» YOUR INSTRUCTIONS:
Copy the lines below verbatim. Begin with the first and end with the line containing "-- stated objective: alternative".

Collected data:
# # # # #
-- pv_equiv track=rewrite | github.com/NeKroFR/Maskpy2 | vm_crypto.py | xtea_encrypt
-- ===== SOURCE A (Python) =====
-- MASK32 = 0xFFFFFFFF
--
-- def xtea_encrypt(v0, v1, key):
--     delta = 0x9E3779B9
--     s = 0
--     for _ in range(32):
--         v0 = (v0 + ((((v1 << 4) ^ (v1 >> 5)) + v1) ^ (s + key[s & 3]))) & MASK32
--         s = (s + delta) & MASK32
--         v1 = (v1 + ((((v0 << 4) ^ (v0 >> 5)) + v0) ^ (s + key[(s >> 11) & 3]))) & MASK32
--     return v0, v1
-- ===== SOURCE B (Python) =====
-- MASK32 = 0xFFFFFFFF
--
-- def xtea_encrypt(v0, v1, key):
--     # Phase 1: precompute the 64 half-round subkeys (input-state independent).
--     delta = 0x9E3779B9
--     s = 0
--     ks = []
--     for _ in range(32):
--         ks.append(s + key[s & 3])
--         s = (s + delta) & MASK32
--         ks.append(s + key[(s >> 11) & 3])
--     # Phase 2: one flat Feistel pass of 64 half-rounds over a swapping pair.
--     u, w = v1, v0
--     for k in ks:
--         u, w = (w + ((((u << 4) ^ (u >> 5)) + u) ^ k)) & MASK32, u
--     return w, u
-- ===== Notes on version B (the rewrite author's own statement) =====
-- stated objective: alternative
-- what changed: B first precomputes the 64 half-round subkeys in a separate key-schedule pass, then applies one flat fold of 64 identical Feistel half-rounds over a swapping pair, instead of A's single loop of 32 asymmetric double-update rounds with the running sum interleaved.
-- outside the precondition, e.g. on xtea_encrypt(1, 2, [1, 2, 3]): A raises IndexError, B raises IndexError
import Mathlib
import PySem

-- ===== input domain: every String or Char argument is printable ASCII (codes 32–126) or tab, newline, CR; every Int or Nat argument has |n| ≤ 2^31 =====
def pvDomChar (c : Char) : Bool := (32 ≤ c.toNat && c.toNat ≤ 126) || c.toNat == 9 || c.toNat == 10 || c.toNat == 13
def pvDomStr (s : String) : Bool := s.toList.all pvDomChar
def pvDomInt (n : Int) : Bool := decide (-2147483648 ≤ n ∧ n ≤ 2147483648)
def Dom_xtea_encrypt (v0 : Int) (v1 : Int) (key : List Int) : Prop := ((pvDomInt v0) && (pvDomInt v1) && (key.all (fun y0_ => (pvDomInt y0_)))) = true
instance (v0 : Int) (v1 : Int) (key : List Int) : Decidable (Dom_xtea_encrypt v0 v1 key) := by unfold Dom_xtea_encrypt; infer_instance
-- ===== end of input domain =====

-- B splits the cipher into a key-schedule phase (64 precomputed half-round subkeys) followed by one
-- flat fold of 64 symmetric Feistel half-rounds over a swapping pair ('alternative'; same cost).

-- ===== PORT A =====
-- one iteration of A's for-body: updates v0, then s, then v1, in A's order
def pvRoundA (key : List Int) (st : Int × Int × Int) : Int × Int × Int :=
  match st with
  | (v0, v1, s) =>
    let v0' := PySem.Int.band (v0 + PySem.Int.bxor ((PySem.Int.bxor (v1 <<< 4) (v1 >>> 5)) + v1) (s + PySem.List.pyGetD key (PySem.Int.band s 3) 0)) 4294967295
    let s' := PySem.Int.band (s + 2654435769) 4294967295
    let v1' := PySem.Int.band (v1 + PySem.Int.bxor ((PySem.Int.bxor (v0' <<< 4) (v0' >>> 5)) + v0') (s' + PySem.List.pyGetD key (PySem.Int.band (s' >>> 11) 3) 0)) 4294967295
    (v0', v1', s')

def xtea_encrypt (v0 : Int) (v1 : Int) (key : List Int) : Int × Int :=
  let st := (PySem.List.pyRange 0 32 1).foldl (fun st _ => pvRoundA key st) (v0, v1, 0)
  (st.1, st.2.1)

-- ===== PORT B =====
-- one iteration of B's schedule loop: appends the two subkeys of a round, advancing s in between
def pvSchedStep (key : List Int) (st : Int × List Int) : Int × List Int :=
  match st with
  | (s, ks) =>
    let ks' := ks ++ [s + PySem.List.pyGetD key (PySem.Int.band s 3) 0]
    let s' := PySem.Int.band (s + 2654435769) 4294967295
    (s', ks' ++ [s' + PySem.List.pyGetD key (PySem.Int.band (s' >>> 11) 3) 0])

-- one Feistel half-round on the swapping pair (u, w): w is updated from u, then they swap
def pvHalfStep (st : Int × Int) (k : Int) : Int × Int :=
  match st with
  | (u, w) => (PySem.Int.band (w + PySem.Int.bxor ((PySem.Int.bxor (u <<< 4) (u >>> 5)) + u) k) 4294967295, u)

def xtea_encrypt_alt (v0 : Int) (v1 : Int) (key : List Int) : Int × Int :=
  let r := (PySem.List.pyRange 0 32 1).foldl (fun st _ => pvSchedStep key st) (0, [])
  let p := r.2.foldl pvHalfStep (v1, v0)
  (p.2, p.1)

-- ===== PRECONDITION & SPEC =====
-- Pre_ excludes keys with fewer than 4 words, on which Python A raises IndexError (all indices 0..3 occur)
def Pre_xtea_encrypt (v0 : Int) (v1 : Int) (key : List Int) : Prop := 4 ≤ key.length
instance (v0 : Int) (v1 : Int) (key : List Int) : Decidable (Pre_xtea_encrypt v0 v1 key) := by unfold Pre_xtea_encrypt; infer_instance
def pvWitness_xtea_encrypt : Int × Int × List Int := (1, 2, [1, 2, 3, 4])

def Spec_xtea_encrypt (v0 : Int) (v1 : Int) (key : List Int) (out : Int × Int) : Prop := out = xtea_encrypt_alt v0 v1 key
instance (v0 : Int) (v1 : Int) (key : List Int) (out : Int × Int) : Decidable (Spec_xtea_encrypt v0 v1 key out) := by unfold Spec_xtea_encrypt; infer_instance

-- ===== CLAIM (what is proved, stated in full; the proofs are below) =====
def Claim_equal_xtea_encrypt : Prop := ∀ (v0 : Int) (v1 : Int) (key : List Int), Dom_xtea_encrypt v0 v1 key → Pre_xtea_encrypt v0 v1 key → Spec_xtea_encrypt v0 v1 key (xtea_encrypt v0 v1 key)

-- ===== LEMMAS AND PROOFS =====

-- a foldl whose body ignores the element is an iterate of the body
theorem pv_foldl_ignore {σ α : Type} (g : σ → σ) (l : List α) (init : σ) :
    l.foldl (fun st _ => g st) init = g^[l.length] init := by
  induction l generalizing init with
  | nil => rfl
  | cons x xs ih => simp [Function.iterate_succ_apply, ih]

-- the schedule of n rounds starting at running sum s, written as a structural recursion
def pvKsAux (key : List Int) (s : Int) : Nat → List Int
  | 0 => []
  | n + 1 =>
    (s + PySem.List.pyGetD key (PySem.Int.band s 3) 0) ::
    (PySem.Int.band (s + 2654435769) 4294967295 +
      PySem.List.pyGetD key (PySem.Int.band ((PySem.Int.band (s + 2654435769) 4294967295) >>> 11) 3) 0) ::
    pvKsAux key (PySem.Int.band (s + 2654435769) 4294967295) n

-- B's schedule fold produces exactly pvKsAux
theorem pv_sched_spec (key : List Int) (n : Nat) : ∀ (s : Int) (acc : List Int),
    ((pvSchedStep key)^[n] (s, acc)).2 = acc ++ pvKsAux key s n := by
  induction n with
  | zero => intro s acc; simp [pvKsAux]
  | succ n ih =>
    intro s acc
    rw [Function.iterate_succ_apply]
    simp [pvSchedStep, ih, pvKsAux]

-- the core correspondence: 2n half-rounds over the schedule = n rounds of A (pair swapped)
theorem pv_half_round (key : List Int) (n : Nat) : ∀ (v0 v1 s : Int),
    (pvKsAux key s n).foldl pvHalfStep (v1, v0) =
      (((pvRoundA key)^[n] (v0, v1, s)).2.1, ((pvRoundA key)^[n] (v0, v1, s)).1) := by
  induction n with
  | zero => intro v0 v1 s; rfl
  | succ n ih =>
    intro v0 v1 s
    rw [Function.iterate_succ_apply]
    simp only [pvKsAux, List.foldl_cons, pvHalfStep, pvRoundA]
    exact ih _ _ _

-- ===== VERDICT (by name: the statement is the Claim_ definition above) =====
theorem xtea_encrypt_spec : Claim_equal_xtea_encrypt := by
  intro v0 v1 key _ _
  unfold Spec_xtea_encrypt xtea_encrypt xtea_encrypt_alt
  rw [pv_foldl_ignore, pv_foldl_ignore]
  have hlen : (PySem.List.pyRange 0 32 1).length = 32 := by decide
  rw [hlen]
  simp only [pv_sched_spec key 32 0 [], List.nil_append, pv_half_round key 32 v0 v1 0]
# # # # #
» RESULT OF THIS EXERCISE:
-- pv_equiv track=rewrite | github.com/NeKroFR/Maskpy2 | vm_crypto.py | xtea_encrypt
-- ===== SOURCE A (Python) =====
-- MASK32 = 0xFFFFFFFF
--
-- def xtea_encrypt(v0, v1, key):
--     delta = 0x9E3779B9
--     s = 0
--     for _ in range(32):
--         v0 = (v0 + ((((v1 << 4) ^ (v1 >> 5)) + v1) ^ (s + key[s & 3]))) & MASK32
--         s = (s + delta) & MASK32
--         v1 = (v1 + ((((v0 << 4) ^ (v0 >> 5)) + v0) ^ (s + key[(s >> 11) & 3]))) & MASK32
--     return v0, v1
-- ===== SOURCE B (Python) =====
-- MASK32 = 0xFFFFFFFF
--
-- def xtea_encrypt(v0, v1, key):
--     # Phase 1: precompute the 64 half-round subkeys (input-state independent).
--     delta = 0x9E3779B9
--     s = 0
--     ks = []
--     for _ in range(32):
--         ks.append(s + key[s & 3])
--         s = (s + delta) & MASK32
--         ks.append(s + key[(s >> 11) & 3])
--     # Phase 2: one flat Feistel pass of 64 half-rounds over a swapping pair.
--     u, w = v1, v0
--     for k in ks:
--         u, w = (w + ((((u << 4) ^ (u >> 5)) + u) ^ k)) & MASK32, u
--     return w, u
-- ===== Notes on version B (the rewrite author's own statement) =====
-- stated objective: alternative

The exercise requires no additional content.